Le livre 3 consacre trois types d’immeubles :

  • les immeubles par nature : il s’agit des fonds de terre (comme auparavant) et des « divers volumes les composant en trois dimensions ». Nous avons souligné, dans le premier épisode de la série, la véritable révolution du livre 3 que constitue la consécration tridimensionnelle de la propriété, et son incidence en matière de superficie. Nous y renvoyons.

 

  • les immeubles par incorporation : cette notion avait été dégagée par la jurisprudence et rattachée à la notion d’immeuble par nature. Désormais, elle jouit d’une consécration légale propre. Il s’agit de tout ouvrage ou plantation qui s’incorpore à un immeuble par nature : un arbre, un bâtiment construit, une pompe à essence, etc.

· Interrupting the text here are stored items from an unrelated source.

-- pv_equiv track=rewrite | github.com/danigallegdup/Optimization-Algorithms | Longest_Proccessing_Time_First.py | lpt_3_approximation
-- ===== SOURCE A (Python) =====
-- import heapq
--
-- def lpt_3_approximation(jobs, p):
--     """
--     3-Approximation algorithm for minimizing the makespan using LPT (Longest Processing Time first).
--
--     :param jobs: A list of job processing times.
--     :param p: The number of identical processors.
--     :return: The estimated makespan using the 3-approximation LPT algorithm.
--     """
--     # Sort the jobs in decreasing order of processing time
--     jobs_sorted = sorted(jobs, reverse=True)
--
--     # Initialize a min-heap to represent the processors (each element is the total load on that processor)
--     processors = [0] * p
--     heapq.heapify(processors)
--
--     # Greedily assign each job to the processor with the least current load
--     for job in jobs_sorted:
--         # Get the processor with the least load (smallest element in the heap)
--         min_load = heapq.heappop(processors)
--         # Assign the job to this processor
--         min_load += job
--         # Push the updated load back into the heap
--         heapq.heappush(processors, min_load)
--
--     # The makespan is the maximum load on any processor (i.e., the largest element in the heap)
--     return max(processors)
-- ===== SOURCE B (Python) =====
-- def lpt_3_approximation(jobs, p):
--     loads = [0] * p          # loads kept in ascending order
--     for job in sorted(jobs, reverse=True):
--         new = loads.pop(0) + job          # least-loaded processor is first
--         lo, hi = 0, len(loads)            # bisect_right by hand (no extra imports)
--         while lo < hi:
--             mid = (lo + hi) // 2
--             if loads[mid] <= new:
--                 lo = mid + 1
--             else:
--                 hi = mid
--         loads.insert(lo, new)
--     return max(loads)
-- ===== Notes on version B (the rewrite author's own statement) =====
-- stated objective: alternative
-- what changed: Replaces the heapq priority queue with a plain ascending-sorted list of loads: pop the first (least-loaded) entry, add the job, re-insert it by a hand-rolled bisect_right binary search; the greedy is the same and its final load multiset is tie-break independent, so the makespan is identical.
import Mathlib
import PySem

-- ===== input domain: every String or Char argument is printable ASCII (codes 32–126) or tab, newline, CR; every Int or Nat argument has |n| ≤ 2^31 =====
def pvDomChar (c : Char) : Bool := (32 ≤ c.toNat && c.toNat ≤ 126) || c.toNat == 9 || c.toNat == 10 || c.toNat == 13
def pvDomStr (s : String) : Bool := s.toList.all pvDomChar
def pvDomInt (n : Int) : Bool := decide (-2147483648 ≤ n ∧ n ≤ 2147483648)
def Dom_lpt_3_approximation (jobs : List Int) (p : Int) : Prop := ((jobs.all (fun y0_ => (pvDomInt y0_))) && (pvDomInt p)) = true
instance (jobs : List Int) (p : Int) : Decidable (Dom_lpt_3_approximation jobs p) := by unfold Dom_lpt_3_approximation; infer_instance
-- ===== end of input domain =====

-- B replaces A's heapq priority queue with an ascending-sorted list of loads
-- (pop the least, re-insert by a hand-rolled bisect_right); alternative data
-- structure, same greedy, not claimed faster.


-- ===== PORT A =====
-- The heap is modelled as the multiset of loads: heappop returns the minimum
-- (exact: that is heappop's return value) and heappush appends; the heap's internal
-- array order never affects A's result, which only reads the popped minima and max().
def lpt_3_approximation (jobs : List Int) (p : Int) : Int :=
  let jobs_sorted := PySem.List.sorted jobs (fun x => x) true
  let processors : List Int := List.replicate p.toNat 0
  let final := jobs_sorted.foldl (fun procs job =>
      match PySem.List.min? procs (fun x => x) with
      | none => procs          -- heappop on empty heap: IndexError, excluded by Pre_
      | some m => procs.erase m ++ [m + job]) processors
  (PySem.List.max? final (fun x => x)).getD 0   -- max([]): ValueError, excluded by Pre_

-- ===== PORT B =====
-- Source B's hand-written 'while lo < hi: mid = (lo+hi)//2; if loads[mid] <= new: lo = mid+1
-- else: hi = mid' is exactly the bisect_right binary search ('loads[mid] <= new' is
-- 'not (new < loads[mid])'), i.e. PySem.List.bisectRight, the library form of that loop.
def lpt_3_approximation_alt (jobs : List Int) (p : Int) : Int :=
  let init : List Int := List.replicate p.toNat 0
  let final := (PySem.List.sorted jobs (fun x => x) true).foldl (fun loads job =>
      match PySem.List.pop? loads 0 with
      | none => loads          -- loads.pop(0) on []: IndexError, excluded by Pre_
      | some (hd, rest) =>
        let new := hd + job
        PySem.List.insert rest ((PySem.List.bisectRight rest new : Nat) : Int) new) init
  (PySem.List.max? final (fun x => x)).getD 0   -- max([]): ValueError, excluded by Pre_

-- ===== PRECONDITION & SPEC =====
-- Pre_ excludes p ≤ 0, where the Python A raises (IndexError from heappop on an
-- empty heap if jobs ≠ [], else ValueError from max([])); B raises there too.
def Pre_lpt_3_approximation (_jobs : List Int) (p : Int) : Prop := 1 ≤ p
instance (jobs : List Int) (p : Int) : Decidable (Pre_lpt_3_approximation jobs p) := by unfold Pre_lpt_3_approximation; infer_instance
def pvWitness_lpt_3_approximation : List Int × Int := ([3, 1, 2, 7, 2], 2)

def Spec_lpt_3_approximation (jobs : List Int) (p : Int) (out : Int) : Prop := out = lpt_3_approximation_alt jobs p
instance (jobs : List Int) (p : Int) (out : Int) : Decidable (Spec_lpt_3_approximation jobs p out) := by unfold Spec_lpt_3_approximation; infer_instance

-- ===== CLAIM (what is proved, stated in full; the proofs are below) =====
def Claim_equal_lpt_3_approximation : Prop := ∀ (jobs : List Int) (p : Int), Dom_lpt_3_approximation jobs p → Pre_lpt_3_approximation jobs p → Spec_lpt_3_approximation jobs p (lpt_3_approximation jobs p)

-- ===== LEMMAS AND PROOFS =====

-- min? (key id) is the unique minimum value: equal on permutations.
theorem min?_perm_eq (l1 l2 : List Int) (h : l1.Perm l2) :
    PySem.List.min? l1 (fun x => x) = PySem.List.min? l2 (fun x => x) := by
  rcases h1 : PySem.List.min? l1 (fun x => x) with _ | m1
  · rw [PySem.List.min?_eq_none_iff _ _] at h1
    subst h1
    rw [← h.nil_eq]
    rfl
  · rcases h2 : PySem.List.min? l2 (fun x => x) with _ | m2
    · rw [PySem.List.min?_eq_none_iff _ _] at h2
      subst h2
      simp [(PySem.List.min?_eq_none_iff _ _).mpr h.eq_nil] at h1
    · have hm1 := PySem.List.min?_mem h1
      have hm2 := PySem.List.min?_mem h2
      have h12 : m1 ≤ m2 := PySem.List.min?_isMin h1 m2 (h.symm.mem_iff.mp hm2)
      have h21 : m2 ≤ m1 := PySem.List.min?_isMin h2 m1 (h.mem_iff.mp hm1)
      exact congrArg some (le_antisymm h12 h21)

theorem max?_perm_eq (l1 l2 : List Int) (h : l1.Perm l2) :
    PySem.List.max? l1 (fun x => x) = PySem.List.max? l2 (fun x => x) := by
  rcases h1 : PySem.List.max? l1 (fun x => x) with _ | m1
  · rw [PySem.List.max?_eq_none_iff _ _] at h1
    subst h1
    rw [← h.nil_eq]
    rfl
  · rcases h2 : PySem.List.max? l2 (fun x => x) with _ | m2
    · rw [PySem.List.max?_eq_none_iff _ _] at h2
      subst h2
      simp [(PySem.List.max?_eq_none_iff _ _).mpr h.eq_nil] at h1
    · have hm1 := PySem.List.max?_mem h1
      have hm2 := PySem.List.max?_mem h2
      have h12 : m2 ≤ m1 := PySem.List.max?_isMax h1 m2 (h.symm.mem_iff.mp hm2)
      have h21 : m1 ≤ m2 := PySem.List.max?_isMax h2 m1 (h.mem_iff.mp hm1)
      exact congrArg some (le_antisymm h21 h12)

-- On a permutation of a sorted nonempty list, min? is the sorted list's head.
theorem min?_eq_head (l1 : List Int) (hd : Int) (rest : List Int)
    (hp : l1.Perm (hd :: rest)) (hs : (hd :: rest).Pairwise (· ≤ ·)) :
    PySem.List.min? l1 (fun x => x) = some hd := by
  rw [min?_perm_eq l1 (hd :: rest) hp]
  rcases hm : PySem.List.min? (hd :: rest) (fun x => x) with _ | m
  · rw [PySem.List.min?_eq_none_iff _ _] at hm
    cases hm
  · have hmem := PySem.List.min?_mem hm
    have h1 : m ≤ hd := PySem.List.min?_isMin hm hd (by simp)
    have h2 : hd ≤ m := by
      rcases List.mem_cons.mp hmem with rfl | hmr
      · exact le_refl m
      · exact (List.pairwise_cons.mp hs).1 m hmr
    exact congrArg some (le_antisymm h1 h2)

-- Inserting v at bisect_right's position keeps the list sorted.
theorem insort_sorted (l : List Int) (v : Int) (hs : l.Pairwise (· ≤ ·)) :
    (l.take (PySem.List.bisectRight l v) ++ v :: l.drop (PySem.List.bisectRight l v)).Pairwise (· ≤ ·) := by
  obtain ⟨hk, hlo, hhi⟩ := PySem.List.bisectRight_spec l v hs
  have hmem_take : ∀ a ∈ l.take (PySem.List.bisectRight l v), a ≤ v := by
    intro a ha
    obtain ⟨j, hj, rfl⟩ := List.mem_take_iff_getElem.mp ha
    exact hlo j (lt_of_lt_of_le hj (min_le_right _ _)) (lt_of_lt_of_le hj (min_le_left _ _))
  have hmem_drop : ∀ b ∈ l.drop (PySem.List.bisectRight l v), v ≤ b := by
    intro b hb
    obtain ⟨j, hj, rfl⟩ := List.mem_drop_iff_getElem.mp hb
    exact le_of_lt (hhi _ (by omega) (by omega))
  rw [List.pairwise_append]
  refine ⟨hs.sublist (List.take_sublist _ _), ?_, ?_⟩
  · rw [List.pairwise_cons]
    exact ⟨hmem_drop, hs.sublist (List.drop_sublist _ _)⟩
  · intro a ha b hb
    rcases List.mem_cons.mp hb with rfl | hb'
    · exact hmem_take a ha
    · exact le_trans (hmem_take a ha) (hmem_drop b hb')

-- One greedy step: A's state stays a permutation of B's, and B's stays sorted.
theorem step_perm_sorted (l1 : List Int) (hd : Int) (rest : List Int) (job : Int)
    (hp : l1.Perm (hd :: rest)) (hs : (hd :: rest).Pairwise (· ≤ ·)) :
    (l1.erase hd ++ [hd + job]).Perm
      (PySem.List.insert rest ((PySem.List.bisectRight rest (hd + job) : Nat) : Int) (hd + job)) ∧
    (PySem.List.insert rest ((PySem.List.bisectRight rest (hd + job) : Nat) : Int) (hd + job)).Pairwise (· ≤ ·) := by
  have hrest : rest.Pairwise (· ≤ ·) := (List.pairwise_cons.mp hs).2
  have hk : PySem.List.bisectRight rest (hd + job) ≤ rest.length :=
    (PySem.List.bisectRight_spec rest (hd + job) hrest).1
  rw [PySem.List.insert_natCast rest _ _ hk]
  constructor
  · have h1 : (l1.erase hd ++ [hd + job]).Perm ((hd + job) :: l1.erase hd) :=
      List.perm_append_singleton _ _
    have h2 : (l1.erase hd).Perm rest := by
      have h := hp.erase hd
      rwa [List.erase_cons_head] at h
    have h3 : (List.take (PySem.List.bisectRight rest (hd + job)) rest ++
        (hd + job) :: List.drop (PySem.List.bisectRight rest (hd + job)) rest).Perm
        ((hd + job) :: rest) := by
      have h := List.perm_middle (a := hd + job)
        (l₁ := List.take (PySem.List.bisectRight rest (hd + job)) rest)
        (l₂ := List.drop (PySem.List.bisectRight rest (hd + job)) rest)
      rwa [List.take_append_drop] at h
    exact (h1.trans (h2.cons _)).trans h3.symm
  · exact insort_sorted rest (hd + job) hrest

theorem fold_perm_sorted (js : List Int) (l1 l2 : List Int)
    (hp : l1.Perm l2) (hs : l2.Pairwise (· ≤ ·)) :
    (js.foldl (fun procs job =>
      match PySem.List.min? procs (fun x => x) with
      | none => procs
      | some m => procs.erase m ++ [m + job]) l1).Perm
    (js.foldl (fun loads job =>
      match PySem.List.pop? loads 0 with
      | none => loads
      | some (hd, rest) =>
        let new := hd + job
        PySem.List.insert rest ((PySem.List.bisectRight rest new : Nat) : Int) new) l2) := by
  induction js generalizing l1 l2 with
  | nil => exact hp
  | cons j t ih =>
    cases l2 with
    | nil =>
      have h1 : l1 = [] := hp.eq_nil
      subst h1
      exact ih [] [] (List.Perm.refl _) hs
    | cons hd rest =>
      have hmin := min?_eq_head l1 hd rest hp hs
      obtain ⟨hperm, hsort⟩ := step_perm_sorted l1 hd rest j hp hs
      simp only [List.foldl_cons, hmin, PySem.List.pop?_zero_cons]
      exact ih _ _ hperm hsort

-- ===== VERDICT (by name: the statement is the Claim_ definition above) =====
theorem lpt_3_approximation_spec : Claim_equal_lpt_3_approximation := by
  intro jobs p _ _
  unfold Spec_lpt_3_approximation lpt_3_approximation lpt_3_approximation_alt
  simp only
  rw [max?_perm_eq _ _ (fold_perm_sorted _ _ _ (List.Perm.refl _) (List.pairwise_replicate.mpr (by simp)))]
-- pv_equiv track=rewrite | github.com/marcosfrancesquini/planilhas | geraplanilha.py | analise_por_bloco
-- ===== SOURCE A (Python) =====
-- from typing import List, Tuple, Dict
--
-- def analise_por_bloco(linhas: List[List[int]], K: int):
--     N = len(linhas)
--     C = N // K
--     r = N - C*K
--     dados: Dict[int, tuple[int, int, int]] = {}
--     if C == 0:
--         for n in range(100):
--             freq_incomp = 0
--             for i in range(0, r):
--                 freq_incomp += sum(1 for x in linhas[i] if x == n)
--             dados[n] = (0, 0, freq_incomp)
--         return C, r, dados
--
--     blocos_freq: List[List[int]] = []
--     for j in range(C):
--         i0 = j*K
--         i1 = (j+1)*K
--         hist = [0]*100
--         for i in range(i0, i1):
--             for x in linhas[i]:
--                 if 0 <= x <= 99:
--                     hist[x] += 1
--         blocos_freq.append(hist)
--
--     hist_incomp = [0]*100
--     if r > 0:
--         i0 = C*K
--         i1 = N
--         for i in range(i0, i1):
--             for x in linhas[i]:
--                 if 0 <= x <= 99:
--                     hist_incomp[x] += 1
--
--     for n in range(100):
--         col = [blocos_freq[j][n] for j in range(C)]
--         max_c = max(col) if col else 0
--         min_c = min(col) if col else 0
--         dados[n] = (max_c, min_c, hist_incomp[n] if r > 0 else 0)
--
--     return C, r, dados
-- ===== SOURCE B (Python) =====
-- from typing import List, Tuple, Dict
--
-- def analise_por_bloco(linhas: List[List[int]], K: int):
--     N = len(linhas)
--     C = N // K
--     r = N - C * K
--     # one pass: emit an occurrence pair (value, block) per in-range value
--     ocorr = []
--     for i, row in enumerate(linhas):
--         j = i // K
--         for x in row:
--             if 0 <= x <= 99:
--                 ocorr.append((x, j))
--     # sparse counter over (value, block) pairs
--     cnt: Dict[Tuple[int, int], int] = {}
--     for p in ocorr:
--         cnt[p] = cnt.get(p, 0) + 1
--     # group by value: counts in full blocks / remainder count
--     per: Dict[int, List[int]] = {}
--     inc: Dict[int, int] = {}
--     for (x, j), c in cnt.items():
--         if j < C:
--             per[x] = per.get(x, []) + [c]
--         else:
--             inc[x] = c
--     dados: Dict[int, tuple] = {}
--     for n in range(100):
--         counts = per.get(n, [])
--         mx = max(counts, default=0)
--         mn = min(counts) if counts and len(counts) == C else 0
--         dados[n] = (mx, mn, inc.get(n, 0) if r > 0 else 0)
--     return C, r, dados
-- ===== Notes on version B (the rewrite author's own statement) =====
-- stated objective: faster
-- what changed: Replaces A's dense per-block histograms (and its special C==0 branch that rescans all rows 100 times, once per value) with a sparse pipeline: one pass emits (value, block) occurrence pairs, a counter dict tallies them, a group-by-value stage collects each value's per-block counts, and max/min/remainder are read off the sparse groups (min is 0 unless the value occurs in all C blocks).
import Mathlib
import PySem

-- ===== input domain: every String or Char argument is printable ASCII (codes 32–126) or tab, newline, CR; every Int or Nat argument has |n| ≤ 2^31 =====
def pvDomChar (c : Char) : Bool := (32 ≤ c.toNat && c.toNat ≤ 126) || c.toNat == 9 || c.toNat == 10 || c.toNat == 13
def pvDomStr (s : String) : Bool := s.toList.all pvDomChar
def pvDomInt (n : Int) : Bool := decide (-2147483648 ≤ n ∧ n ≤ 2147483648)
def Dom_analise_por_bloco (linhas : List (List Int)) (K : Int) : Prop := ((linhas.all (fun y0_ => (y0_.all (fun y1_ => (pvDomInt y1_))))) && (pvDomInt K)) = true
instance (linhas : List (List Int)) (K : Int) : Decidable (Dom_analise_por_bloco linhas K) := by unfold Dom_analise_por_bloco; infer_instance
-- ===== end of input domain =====

-- B replaces A's dense per-block histograms (and the C==0 branch's 100 rescans of all rows)
-- with a sparse pipeline: occurrence pairs -> (value, block) counter -> group by value -> max/min
-- (measured faster in a timing run); equal return value for every K ≠ 0 (K = 0 raises ZeroDivisionError in both).


-- ===== PORT A =====
-- shared inner statement of both Pythons: "for x in row: if 0 <= x <= 99: hist[x] += 1"
-- (guard ensures 0 ≤ x ≤ 99 < len hist, so pyGetD/pySetD are exact here)
def pvAddRow (h : List Int) (row : List Int) : List Int :=
  row.foldl (fun h x =>
    if 0 ≤ x ∧ x ≤ 99 then PySem.List.pySetD h x (PySem.List.pyGetD h x 0 + 1) else h) h

-- "sum(1 for x in linhas[i] if x == n)"
def pvCount (row : List Int) (n : Int) : Int :=
  row.foldl (fun acc x => if x = n then acc + 1 else acc) 0

def analise_por_bloco (linhas : List (List Int)) (K : Int) : Int × Int × (List (Int × Int × Int × Int)) :=
  let N : Int := linhas.length
  let C : Int := PySem.Int.floordiv N K
  let r : Int := N - C * K
  if C = 0 then
    let dados : PySem.Dict Int (Int × Int × Int) :=
      (PySem.List.pyRange 0 100 1).foldl (fun d n =>
        let freq : Int := (PySem.List.pyRange 0 r 1).foldl
          (fun acc i => acc + pvCount (PySem.List.pyGetD linhas i []) n) 0
        d.insert n (0, 0, freq)) PySem.Dict.empty
    (C, r, dados.items)
  else
    let blocos_freq : List (List Int) :=
      (PySem.List.pyRange 0 C 1).foldl (fun bs j =>
        let i0 := j * K
        let i1 := (j + 1) * K
        let hist := (PySem.List.pyRange i0 i1 1).foldl
          (fun h i => pvAddRow h (PySem.List.pyGetD linhas i [])) (List.replicate 100 0)
        bs ++ [hist]) []
    let hist_incomp : List Int :=
      if r > 0 then
        (PySem.List.pyRange (C * K) N 1).foldl
          (fun h i => pvAddRow h (PySem.List.pyGetD linhas i [])) (List.replicate 100 0)
      else List.replicate 100 0
    let dados : PySem.Dict Int (Int × Int × Int) :=
      (PySem.List.pyRange 0 100 1).foldl (fun d n =>
        let col := (PySem.List.pyRange 0 C 1).map
          (fun j => PySem.List.pyGetD (PySem.List.pyGetD blocos_freq j []) n 0)
        let max_c := match PySem.List.max? col (fun x => x) with | some m => m | none => 0
        let min_c := match PySem.List.min? col (fun x => x) with | some m => m | none => 0
        d.insert n (max_c, min_c, if r > 0 then PySem.List.pyGetD hist_incomp n 0 else 0)) PySem.Dict.empty
    (C, r, dados.items)

-- ===== PORT B =====
-- B-side helpers: the three stages of Source B, named
-- "ocorr": one pass emitting an occurrence pair (value, block) per in-range value
def pvOcorr (linhas : List (List Int)) (K : Int) : List (Int × Int) :=
  (PySem.List.enumerate linhas).foldl (fun acc p =>
    let j := PySem.Int.floordiv p.1 K
    p.2.foldl (fun acc x => if 0 ≤ x ∧ x ≤ 99 then acc ++ [(x, j)] else acc) acc) []

-- "cnt": sparse counter over the occurrence pairs (cnt[p] = cnt.get(p, 0) + 1)
def pvCnt (linhas : List (List Int)) (K : Int) : PySem.Dict (Int × Int) Int :=
  (pvOcorr linhas K).foldl (fun d p => d.insert p (d.getD p 0 + 1)) PySem.Dict.empty

-- "per"/"inc": group the sparse counts by value (full blocks / remainder)
def pvGroup (C : Int) (l : List ((Int × Int) × Int)) :
    PySem.Dict Int (List Int) × PySem.Dict Int Int :=
  l.foldl (fun st q =>
    if q.1.2 < C then (st.1.modify q.1.1 [] (fun v => v ++ [q.2]), st.2)
    else (st.1, st.2.insert q.1.1 q.2)) (PySem.Dict.empty, PySem.Dict.empty)

def analise_por_bloco_alt (linhas : List (List Int)) (K : Int) : Int × Int × (List (Int × Int × Int × Int)) :=
  let N : Int := linhas.length
  let C : Int := PySem.Int.floordiv N K
  let r : Int := N - C * K
  let pi := pvGroup C (pvCnt linhas K).items
  let per := pi.1
  let inc := pi.2
  let dados : PySem.Dict Int (Int × Int × Int) :=
    (PySem.List.pyRange 0 100 1).foldl (fun d n =>
      let counts := per.getD n []
      let mx := PySem.List.maxD counts (fun x => x) 0
      let mn := if counts ≠ [] ∧ (counts.length : Int) = C then
          (match PySem.List.min? counts (fun x => x) with | some m => m | none => 0)
        else 0
      d.insert n (mx, mn, if r > 0 then inc.getD n 0 else 0)) PySem.Dict.empty
  (C, r, dados.items)

-- ===== PRECONDITION & SPEC =====
-- Pre_ excludes exactly K = 0, on which A (and B) raise ZeroDivisionError at N // K
def Pre_analise_por_bloco (linhas : List (List Int)) (K : Int) : Prop := K ≠ 0
instance (linhas : List (List Int)) (K : Int) : Decidable (Pre_analise_por_bloco linhas K) := by unfold Pre_analise_por_bloco; infer_instance
def pvWitness_analise_por_bloco : List (List Int) × Int := ([[1, 2], [2, 3], [5]], 2)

Cette incorporation doit être durable et habituelle. Certes, l’arbre peut être coupé ou l’immeuble abattu, mais sa vocation est de s’inscrire dans le temps.

 

On intègre à cette catégorie « la composante inhérente », soit un nouveau concept issu lui-aussi de la jurisprudence. Le texte définit cette dernière comme « un élément nécessaire du bien qui ne peut en être séparé sans porter atteinte à sa substance physique et fonctionnelle ». Pour le dire autrement, c’est une chose qui, sans le bien auquel elle se rapporte, n’a pas de sens et qui, enlevée du bien auquel elle se rapporte, en diminue la fonctionnalité. Une chose qui n’a, finalement, aucune autonomie en soi. On pense à une chaudière, un châssis, des panneaux photovoltaïques, une appareil de conditionnement d’air,… Ces éléments dont donc également immobiliers.

 

  • les immeubles accessoires : cette nouvelle appellation couvre en réalité les modes d’immobilisation déjà bien connus : l’immobilisation par destination économique ou à perpétuelle demeure. Il s’agit donc d’un bien meuble en soi qui s’immobilise par le lien qu’il entretient avec un immeuble.

 

Ce lien peut être réel (lorsque le meuble est attaché à perpétuelle demeure, comme une statuette dans une alcôve ou un tapis coupé sur mesure) ou fictif, en raison d’un but économique. Pensons, dans cette dernière hypothèse, aux camions d’une usine ou à l’outillage d’un artisan. Ces biens sont, en soi, des meubles, mais seront fictivement immobilisés en raison du lien économique qu’ils entretiennent avec le fonds auquel ils se rapportent.

 

Les conditions de l’immobilisation ne changent pas, parmi lesquelles l’unicité de propriétaire entre la chose principale immeuble et la chose mobilière ainsi immobilisée. En d’autres termes, le propriétaire du bien meuble doit être propriétaire de l’immeuble, avec pour conséquence qu’un locataire ne peut pas immobiliser, pas plus qu’un usufruitier ou qu’un copropriétaire.

 

On ajoutera, dans un souci d’exhaustivité, que sont aussi qualifiés d’immeubles les droits et actions réels dont l’objet est immeuble et les droits et actions personnels visant à acquérir un immeuble. Il s’agit là des « immeubles par leur objet ».

Et les animaux ?

On l’a dit, il n’y a pas de troisième voie, même pour les animaux. Car ces derniers ont fait leur entrée dans le code, lequel a entendu leur réserver une place à part en les distinguant des personnes et des biens. Ainsi, et c’est nouveau, le texte leur reconnait « une sensibilité » et « des besoins biologiques ». Cela étant dit, les animaux restent des choses corporelles et seront toujours, eux aussi, meubles ou immeubles selon les circonstances. Précisons que cette consécration n’emporte pas d’autre conséquence civile, et, pour éviter toute illusion, que les animaux ne bénéficient pas de la personnalité juridique, pas plus qu’ils seraient désormais nantis du droit de vote ou de celui de payer des impôts…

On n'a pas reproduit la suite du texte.